Upbeat Business Forecast

Sept. 28, 2010

 

A "very good" year is forecast this year, led by rental dealers in Mid-South, South Atlantic and New England. Mountain dealers are less optimistic, however, forecasting only an "average" year.
Rental dealers did just below expectations in 2003, and better that 2002. Forecasts for 2004 return to pre-2001 levels.
Margins have begun to hold, after eroding for the past couple of years. The good news is fewer dealers expect to decrease margins, which will enable the industry to solidify current levels of profitability.

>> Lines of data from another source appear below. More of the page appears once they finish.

-- pv_equiv track=rewrite | github.com/shyamk01/hackerrank | Non-Divisible Subset.py | checknotdivisible
-- ===== SOURCE A (Python) =====
-- from itertools import combinations
--
-- k1=7
--
-- def checknotdivisible(rt):
--     ks=list(combinations(rt,2))
--     flag=False
--     for x in ks:
--         if sum(x)%k1==0:
--             flag=True
--
--     if flag==False:
--         return rt
-- ===== SOURCE B (Python) =====
-- def checknotdivisible(rt):
--     seen = set()
--     bad = False
--     for v in rt:
--         if (-v) % 7 in seen:
--             bad = True
--         seen.add(v % 7)
--     if not bad:
--         return rt
-- ===== Notes on version B (the rewrite author's own statement) =====
-- stated objective: faster
-- what changed: Replaced the O(n^2) scan over all 2-combinations with a single pass that keeps the set of residues mod 7 seen so far and checks whether the complementary residue was already seen.
import Mathlib
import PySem

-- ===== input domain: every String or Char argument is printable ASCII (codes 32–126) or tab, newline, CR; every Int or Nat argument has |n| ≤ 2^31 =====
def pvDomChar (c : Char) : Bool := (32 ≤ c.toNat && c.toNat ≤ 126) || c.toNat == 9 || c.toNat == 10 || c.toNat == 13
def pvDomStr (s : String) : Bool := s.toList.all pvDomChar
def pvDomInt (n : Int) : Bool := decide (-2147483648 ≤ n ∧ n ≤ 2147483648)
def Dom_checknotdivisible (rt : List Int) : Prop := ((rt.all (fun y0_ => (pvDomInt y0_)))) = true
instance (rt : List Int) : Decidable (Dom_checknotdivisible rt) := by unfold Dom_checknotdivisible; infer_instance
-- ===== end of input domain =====

-- B replaces A's scan over all 2-combinations by a single pass over the list keeping
-- the set of residues mod 7 seen so far (objective: faster, asymptotic O(n^2) → O(n)).

-- ===== PORT A =====
-- list(combinations(rt, 2))
def pvCombos2 : List Int → List (Int × Int)
  | [] => []
  | x :: xs => xs.map (fun y => (x, y)) ++ pvCombos2 xs

def checknotdivisible (rt : List Int) : Option (List Int) :=
  let ks := pvCombos2 rt
  let flag := ks.foldl
    (fun flag x => if PySem.Int.mod (x.1 + x.2) 7 == 0 then true else flag) false
  if flag == false then some rt else none

-- ===== PORT B =====
def checknotdivisible_alt (rt : List Int) : Option (List Int) :=
  let st := rt.foldl
    (fun (p : PySem.Set Int × Bool) v =>
      (PySem.Set.add p.1 (PySem.Int.mod v 7),
       if PySem.Set.contains p.1 (PySem.Int.mod (-v) 7) then true else p.2))
    (PySem.Set.empty, false)
  if !st.2 then some rt else none

-- ===== PRECONDITION & SPEC =====
def Spec_checknotdivisible (rt : List Int) (out : Option (List Int)) : Prop := out = checknotdivisible_alt rt
instance (rt : List Int) (out : Option (List Int)) : Decidable (Spec_checknotdivisible rt out) := by unfold Spec_checknotdivisible; infer_instance

-- ===== CLAIM (what is proved, stated in full; the proofs are below) =====
def Claim_equal_checknotdivisible : Prop := ∀ (rt : List Int), Dom_checknotdivisible rt → Spec_checknotdivisible rt (checknotdivisible rt)

-- ===== LEMMAS AND PROOFS =====

-- A's flag loop is an 'any' over the pair list
theorem foldA_eq_any (ks : List (Int × Int)) (b : Bool) :
    ks.foldl (fun flag x => if PySem.Int.mod (x.1 + x.2) 7 == 0 then true else flag) b
      = (b || ks.any (fun x => PySem.Int.mod (x.1 + x.2) 7 == 0)) := by
  induction ks generalizing b with
  | nil => simp
  | cons x xs ih =>
    rw [List.foldl_cons, List.any_cons]
    by_cases h : (PySem.Int.mod (x.1 + x.2) 7 == 0) = true
    · rw [if_pos h, ih, h]; simp
    · rw [Bool.not_eq_true] at h
      rw [if_neg (by rw [h]; exact Bool.false_ne_true), ih, h, Bool.false_or]

-- residue arithmetic: "(-y) % 7 == x % 7" is "(x + y) % 7 == 0"
theorem comp_eq_iff (x y : Int) :
    (PySem.Int.mod (-y) 7 == PySem.Int.mod x 7) = (PySem.Int.mod (x + y) 7 == 0) := by
  have h7 : (0:Int) < 7 := by norm_num
  simp only [PySem.Int.mod_eq_emod_of_pos h7]
  rw [Bool.eq_iff_iff, beq_iff_eq, beq_iff_eq]
  omega

theorem any_or (xs : List Int) (p q : Int → Bool) :
    xs.any (fun y => p y || q y) = (xs.any p || xs.any q) := by
  induction xs with
  | nil => simp
  | cons x xs ih =>
    simp only [List.any_cons, ih]
    by_cases hp : p x <;> by_cases hq : q x <;> simp [hp, hq]

-- B's scan: bad-flag after the fold, as 'any' over the list plus 'any' over the pairs
theorem foldB_snd (xs : List Int) (s : PySem.Set Int) (b : Bool) :
    (xs.foldl
      (fun (p : PySem.Set Int × Bool) v =>
        (PySem.Set.add p.1 (PySem.Int.mod v 7),
         if PySem.Set.contains p.1 (PySem.Int.mod (-v) 7) then true else p.2))
      (s, b)).2
    = (b || xs.any (fun y => PySem.Set.contains s (PySem.Int.mod (-y) 7))
         || (pvCombos2 xs).any (fun x => PySem.Int.mod (x.1 + x.2) 7 == 0)) := by
  induction xs generalizing s b with
  | nil => simp [pvCombos2]
  | cons x xs ih =>
    simp only [List.foldl_cons, ih, pvCombos2, List.any_append, List.any_map, List.any_cons]
    have hmem : ∀ y : Int,
        PySem.Set.contains (PySem.Set.add s (PySem.Int.mod x 7)) (PySem.Int.mod (-y) 7)
          = (PySem.Set.contains s (PySem.Int.mod (-y) 7)
             || (PySem.Int.mod (x + y) 7 == 0)) := by
      intro y
      rw [← comp_eq_iff x y]
      simp [PySem.Set.contains, PySem.Set.mem_add]
      tauto
    have : xs.any (fun y => PySem.Set.contains (PySem.Set.add s (PySem.Int.mod x 7)) (PySem.Int.mod (-y) 7))
        = (xs.any (fun y => PySem.Set.contains s (PySem.Int.mod (-y) 7))
           || xs.any (fun y => PySem.Int.mod (x + y) 7 == 0)) := by
      simp only [hmem, any_or]
    rw [this]
    simp [Function.comp_def, Bool.or_comm, Bool.or_left_comm, Bool.or_assoc]

-- ===== VERDICT (by name: the statement is the Claim_ definition above) =====
theorem checknotdivisible_spec : Claim_equal_checknotdivisible := by
  intro rt _
  simp only [Spec_checknotdivisible, checknotdivisible, checknotdivisible_alt,
    foldA_eq_any, foldB_snd, Bool.false_or]
  have hnone : (rt.any fun y => PySem.Set.contains PySem.Set.empty (PySem.Int.mod (-y) 7)) = false := by
    simp [PySem.Set.empty, PySem.Set.contains]
  rw [hnone, Bool.false_or]
  cases hc : (pvCombos2 rt).any (fun x => PySem.Int.mod (x.1 + x.2) 7 == 0) <;> simp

Rental dealers just missed the business year forecasts from last year, scoring an "average" year v. the "good" predicted. Dealers forecast 2004 to be a "very good" year. Although this year's survey went solely to members of the American Rental Association and to select members of the Associated Equipment Distributors, we feel confident certain trends can be extended.

Volume, for example, also fell short of expectations. Forecast was a net of 29 with 35 percent anticipating growth minus 9 percent expecting shrinking volume. Results for 2003 showed 36 percent growing volume, but 17 percent said it fell for a net of 19. A bullish 2004 is forecast, however, with 44 percent expecting volume to grow minus 2 percent declining for a net of 42.

Margins on short-term rentals seem to have leveled for rental dealers. Only 22 percent cited lower margins last year against 23 percent who still saw slippage. More than half of dealers, though, held steady on margins.

Prices remain the single greatest concern among rental dealers, with 24 percent citing it. Once more, though, dealers insist that they will raise rates. Some 43 percent say they will boost rates this year. Last year, only 27 percent were able to push through rate increases. Only 4 percent say they will decrease their rental rates this year, which is far fewer than have cited a similar strategy in years past.

Significant increases in short-term rentals were reported by 35 percent of rental dealers. Additional movement was seen in used-equipment sales, with 26 percent citing significant increases, and in service sales, 29 percent.